Very rare syndrome (fewer than
10 cases have been reported), which most likely is transmitted as an
autosomal recessive trait. FOAR syndrome and Donnai-Barrow syndrome are
believed to be the same entity.
Characterized by anomalies of the eye (high
myopia, iris coloboma, retinal detachment, chorioretinal atrophy, poorly
differentiated maculae, cataract, glaucoma), the face (macrocephaly, flat
nasal bridge, true hypertelorism, telecanthus, antimongoloid slanting of the
palpebral fissures, prominent eyebrows), the ears (moderate-to-severe
sensorineural deafness), the skeleton (epiphyseal dysplasia of the femoral
heads), and the kidneys (structural abnormalities, proteinuria, hematuria,
aminoaciduria). Psychomotor development may range from moderately delayed to
No special precautions other than
the usual patient preparation for a general anesthesia.

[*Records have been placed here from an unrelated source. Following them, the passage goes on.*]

-- pv_equiv track=rewrite | github.com/tothedarktowercame/futon3 | scripts/make_devmaps_tex.py | normalize_quotes
-- ===== SOURCE A (Python) =====
-- def normalize_quotes(text: str) -> str:
--     result: list[str] = []
--     backtick_open = False
--     for ch in text:
--         if ch == "`":
--             if backtick_open:
--                 result.append("\u2019")
--             else:
--                 result.append("\u2018")
--             backtick_open = not backtick_open
--         elif ch == "'":
--             result.append("\u2019")
--         else:
--             result.append(ch)
--     if backtick_open:
--         result.append("\u2019")
--     return "".join(result)
-- ===== SOURCE B (Python) =====
-- def normalize_quotes(text: str) -> str:
--     s = "".join("\u2019" if c == "'" else c for c in text)
--     parts = s.split("`")
--     pieces = [parts[0]]
--     for i, seg in enumerate(parts[1:]):
--         pieces.append("\u2018" if i % 2 == 0 else "\u2019")
--         pieces.append(seg)
--     if len(parts) % 2 == 0:
--         pieces.append("\u2019")
--     return "".join(pieces)
-- ===== Notes on version B (the rewrite author's own statement) =====
-- stated objective: alternative
-- what changed: Replaces A's single stateful character loop (boolean backtick flag) with a pipeline: map apostrophes in one pass, split on backticks, interleave alternating open/close quotes over the segments, and append a closing quote when the backtick count is odd.
import Mathlib
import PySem

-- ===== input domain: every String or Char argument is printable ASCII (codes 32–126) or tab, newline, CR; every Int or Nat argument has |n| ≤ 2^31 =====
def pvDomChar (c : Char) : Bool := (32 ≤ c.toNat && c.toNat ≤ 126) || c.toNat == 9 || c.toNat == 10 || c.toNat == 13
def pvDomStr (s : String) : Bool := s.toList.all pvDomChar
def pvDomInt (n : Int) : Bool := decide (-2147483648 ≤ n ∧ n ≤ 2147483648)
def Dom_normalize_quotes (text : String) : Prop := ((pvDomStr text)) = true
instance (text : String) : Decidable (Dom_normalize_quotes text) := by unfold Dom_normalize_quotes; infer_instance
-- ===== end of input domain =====

-- B rewrites A's one stateful loop as a map + split-on-backtick + interleave pipeline (alternative decomposition, same cost).

-- ===== PORT A =====
-- literal transliteration of A: one pass, accumulator list + backtick_open flag, final dangling close quote
def normalize_quotes (text : String) : String :=
  let st := text.toList.foldl
    (fun (st : List Char × Bool) ch =>
      if ch = '`' then
        (st.1 ++ [if st.2 then '’' else '‘'], !st.2)
      else if ch = '\'' then
        (st.1 ++ ['’'], st.2)
      else
        (st.1 ++ [ch], st.2))
    ([], false)
  let res := if st.2 then st.1 ++ ['’'] else st.1
  String.mk res

-- ===== PORT B =====
-- transliteration of Source B: apostrophe map, split on '`' (Python str.split with one-char sep
-- = List.splitOnP (· == '`') on the characters, exact), interleave alternating quotes, dangling close
def normalize_quotes_alt (text : String) : String :=
  let s := text.toList.map (fun c => if c = '\'' then '’' else c)
  let parts := List.splitOnP (fun x => x == '`') s
  let pieces : List (List Char) := [parts.headD []]
  let pieces := (parts.tail.zipIdx.foldl
    (fun (acc : List (List Char)) (p : List Char × Nat) =>
      acc ++ [if p.2 % 2 == 0 then ['‘'] else ['’']] ++ [p.1]) pieces)
  let pieces := if parts.length % 2 == 0 then pieces ++ [['’']] else pieces
  String.mk pieces.flatten

-- ===== PRECONDITION & SPEC =====
def Spec_normalize_quotes (text : String) (out : String) : Prop := out = normalize_quotes_alt text
instance (text : String) (out : String) : Decidable (Spec_normalize_quotes text out) := by unfold Spec_normalize_quotes; infer_instance

-- ===== CLAIM (what is proved, stated in full; the proofs are below) =====
def Claim_equal_normalize_quotes : Prop := ∀ (text : String), Dom_normalize_quotes text → Spec_normalize_quotes text (normalize_quotes text)

-- ===== LEMMAS AND PROOFS =====

-- common recursive specification: output chars for remaining input `l` at backtick parity `b`
def gSpec : List Char → Bool → List Char
  | [], _ => []
  | c :: t, b =>
    if c = '`' then (if b then '\u2019' else '\u2018') :: gSpec t (!b)
    else (if c = '\'' then '\u2019' else c) :: gSpec t b

-- A's fold characterised: output so far, and the flag is the parity of backticks seen
theorem foldA_eq (l : List Char) (acc : List Char) (b : Bool) :
    l.foldl
      (fun (st : List Char × Bool) ch =>
        if ch = '`' then
          (st.1 ++ [if st.2 then '\u2019' else '\u2018'], !st.2)
        else if ch = '\'' then
          (st.1 ++ ['\u2019'], st.2)
        else
          (st.1 ++ [ch], st.2))
      (acc, b)
    = (acc ++ gSpec l b, b ^^ (l.count '`' % 2 == 1)) := by
  induction l generalizing acc b with
  | nil => simp [gSpec]
  | cons c t ih =>
    by_cases hc : c = '`'
    · subst hc
      simp only [List.foldl_cons, if_pos rfl, ih, gSpec, List.count_cons,
        Prod.mk.injEq]
      refine ⟨by simp, ?_⟩
      rcases Nat.mod_two_eq_zero_or_one (t.count '`') with h | h <;>
        cases b <;> simp [Nat.add_mod, h]
    · by_cases hq : c = '\''
      · subst hq
        simp [List.foldl_cons, ih, gSpec]
      · simp [List.foldl_cons, hc, hq, ih, gSpec]

-- interleave the segments after the first with alternating quotes, starting at index n
def ileave : List (List Char) → Nat → List Char
  | [], _ => []
  | s :: t, n => (if n % 2 == 0 then '\u2018' else '\u2019') :: (s ++ ileave t (n + 1))

-- B's fold characterised ('pieces.append(…); pieces.append(…)' = extend by two elements)
theorem foldB_eq (xs : List (List Char × Nat)) (acc : List (List Char)) :
    xs.foldl
      (fun (acc : List (List Char)) (p : List Char × Nat) =>
        acc ++ [if p.2 % 2 == 0 then ['\u2018'] else ['\u2019']] ++ [p.1]) acc
    = acc ++ xs.flatMap (fun p => [if p.2 % 2 == 0 then ['\u2018'] else ['\u2019'], p.1]) := by
  induction xs generalizing acc with
  | nil => simp
  | cons x t ih => rw [List.foldl_cons, ih]; simp

theorem ileave_eq (r : List (List Char)) (n : Nat) :
    ((r.zipIdx n).flatMap
      (fun p => [if p.2 % 2 == 0 then ['\u2018'] else ['\u2019'], p.1])).flatten
    = ileave r n := by
  induction r generalizing n with
  | nil => simp [ileave]
  | cons s t ih =>
    rw [List.zipIdx_cons, List.flatMap_cons, List.flatten_append, ih]
    rcases Nat.mod_two_eq_zero_or_one n with h | h <;> simp [ileave, h]

-- B's split + interleave equals the common spec, and the segment count is backticks + 1
theorem split_eq (l : List Char) (n : Nat) :
    (List.splitOnP (fun x => x == '`') (l.map (fun c => if c = '\'' then '\u2019' else c))).headD []
      ++ ileave (List.splitOnP (fun x => x == '`') (l.map (fun c => if c = '\'' then '\u2019' else c))).tail n
      = gSpec l (n % 2 == 1)
    ∧ (List.splitOnP (fun x => x == '`') (l.map (fun c => if c = '\'' then '\u2019' else c))).length
      = l.count '`' + 1 := by
  induction l generalizing n with
  | nil => simp [List.splitOnP_nil, ileave, gSpec]
  | cons c t ih =>
    by_cases hc : c = '`'
    · subst hc
      obtain ⟨h1, h2⟩ := ih (n + 1)
      rcases hne : List.splitOnP (fun x => x == '`')
          (t.map (fun c => if c = '\'' then '\u2019' else c)) with _ | ⟨h', r'⟩
      · exact absurd hne (List.splitOnP_ne_nil _ _)
      · rw [hne] at h1 h2
        rw [List.map_cons, if_neg (by decide : ¬ ('`' = '\'')), List.splitOnP_cons]
        rw [if_pos (by decide), hne]
        constructor
        · show [] ++ ileave (h' :: r') n = gSpec ('`' :: t) (n % 2 == 1)
          rw [List.nil_append, ileave, gSpec, if_pos rfl]
          rw [show h' ++ ileave r' (n + 1) = gSpec t ((n + 1) % 2 == 1) from h1]
          rcases Nat.mod_two_eq_zero_or_one n with h | h <;>
            simp [Nat.add_mod, h]
        · rw [List.length_cons, h2, List.count_cons]
          simp
    · have hφ : ((if c = '\'' then '\u2019' else c) == '`') = false := by
        by_cases hq : c = '\'' <;> simp [hq, hc]
      obtain ⟨h1, h2⟩ := ih n
      rcases hne : List.splitOnP (fun x => x == '`')
          (t.map (fun c => if c = '\'' then '\u2019' else c)) with _ | ⟨h', r'⟩
      · exact absurd hne (List.splitOnP_ne_nil _ _)
      · rw [hne] at h1 h2
        rw [List.map_cons, List.splitOnP_cons, hφ, if_neg (by simp), hne,
          List.modifyHead]
        constructor
        · show ((if c = '\'' then '\u2019' else c) :: h') ++ ileave r' n
            = gSpec (c :: t) (n % 2 == 1)
          rw [List.cons_append, gSpec, if_neg hc]
          simp only [List.headD, List.tail] at h1
          rw [h1]
        · rw [List.count_cons, if_neg (by simp [hc] : ¬ ((c == '`') = true))]
          simpa using h2

-- both ports rewritten to the common normal form
theorem A_eq (text : String) :
    normalize_quotes text
      = String.mk (gSpec text.toList false
          ++ if text.toList.count '`' % 2 == 1 then ['\u2019'] else []) := by
  simp only [normalize_quotes, foldA_eq, List.nil_append, Bool.false_xor]
  cases h : (text.toList.count '`' % 2 == 1) <;> simp [h]

theorem B_eq (text : String) :
    normalize_quotes_alt text
      = String.mk (gSpec text.toList false
          ++ if text.toList.count '`' % 2 == 1 then ['\u2019'] else []) := by
  obtain ⟨h1, h2⟩ := split_eq text.toList 0
  have h1' : (List.splitOnP (fun x => x == '`')
        (text.toList.map (fun c => if c = '\'' then '\u2019' else c))).headD []
      ++ ileave (List.splitOnP (fun x => x == '`')
        (text.toList.map (fun c => if c = '\'' then '\u2019' else c))).tail 0
      = gSpec text.toList false := h1
  have hcond : ((List.splitOnP (fun x => x == '`')
        (text.toList.map (fun c => if c = '\'' then '\u2019' else c))).length % 2 == 0)
      = (text.toList.count '`' % 2 == 1) := by
    rw [h2]
    rcases Nat.mod_two_eq_zero_or_one (text.toList.count '`') with h | h <;>
      simp [Nat.add_mod, h]
  simp only [normalize_quotes_alt, foldB_eq, hcond]
  cases h : (text.toList.count '`' % 2 == 1) <;>
    · rw [if_congr (Iff.rfl) rfl rfl]
      simp only [h, Bool.false_eq_true, if_false, if_true,
        List.flatten_append, List.flatten_cons, List.flatten_nil,
        List.append_nil, List.nil_append]
      rw [ileave_eq, h1']

-- ===== VERDICT (by name: the statement is the Claim_ definition above) =====
theorem normalize_quotes_spec : Claim_equal_normalize_quotes := by
  intro text _
  unfold Spec_normalize_quotes
  rw [A_eq, B_eq]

Patients often present for eye surgery
(retinal detachment). No anesthetic complications have been reported. Airway
management is not expected to be difficult. Check renal function
(creatinine, blood urea nitrogen) and serum concentrations of protein,
electrolytes, and hemoglobin (renal anemia) preoperatively. Patients are
blind and deaf; consequently, their cooperation may be reduced. Sedative and
anxiolytic premedication and the presence of the primary caregiver during
induction of anesthesia may be helpful.
Ketamine and succinylcholine should
not be used in the presence of increased intraocular pressure. Avoid using
drugs with predominantly renal elimination in patients with decreased kidney
function. Carefully titrate highly protein-bound drugs because
hypoproteinemia may result from proteinuria and lead to increased
concentrations of the free drug.
Donnai-Barrow Syndrome: Genetic disorder responsible for
diaphragmatic hernia, exomphalos, absent corpus callosum, hypertelorism, eye
anomalies, and sensorineural deafness.
Waardenburg Syndrome, Type I: Characterized by a wide bridge of
the nose resulting from lateral displacement of the inner canthus of each
eye, pigmentary disturbance (frontal white blaze of hair, heterochromia
iridis, white eye lashes, leukoderma), and cochlear deafness. Severity
varies widely; some affected persons escape deafness. Confusion between FOAR
syndrome and Waardenburg syndrome is frequent.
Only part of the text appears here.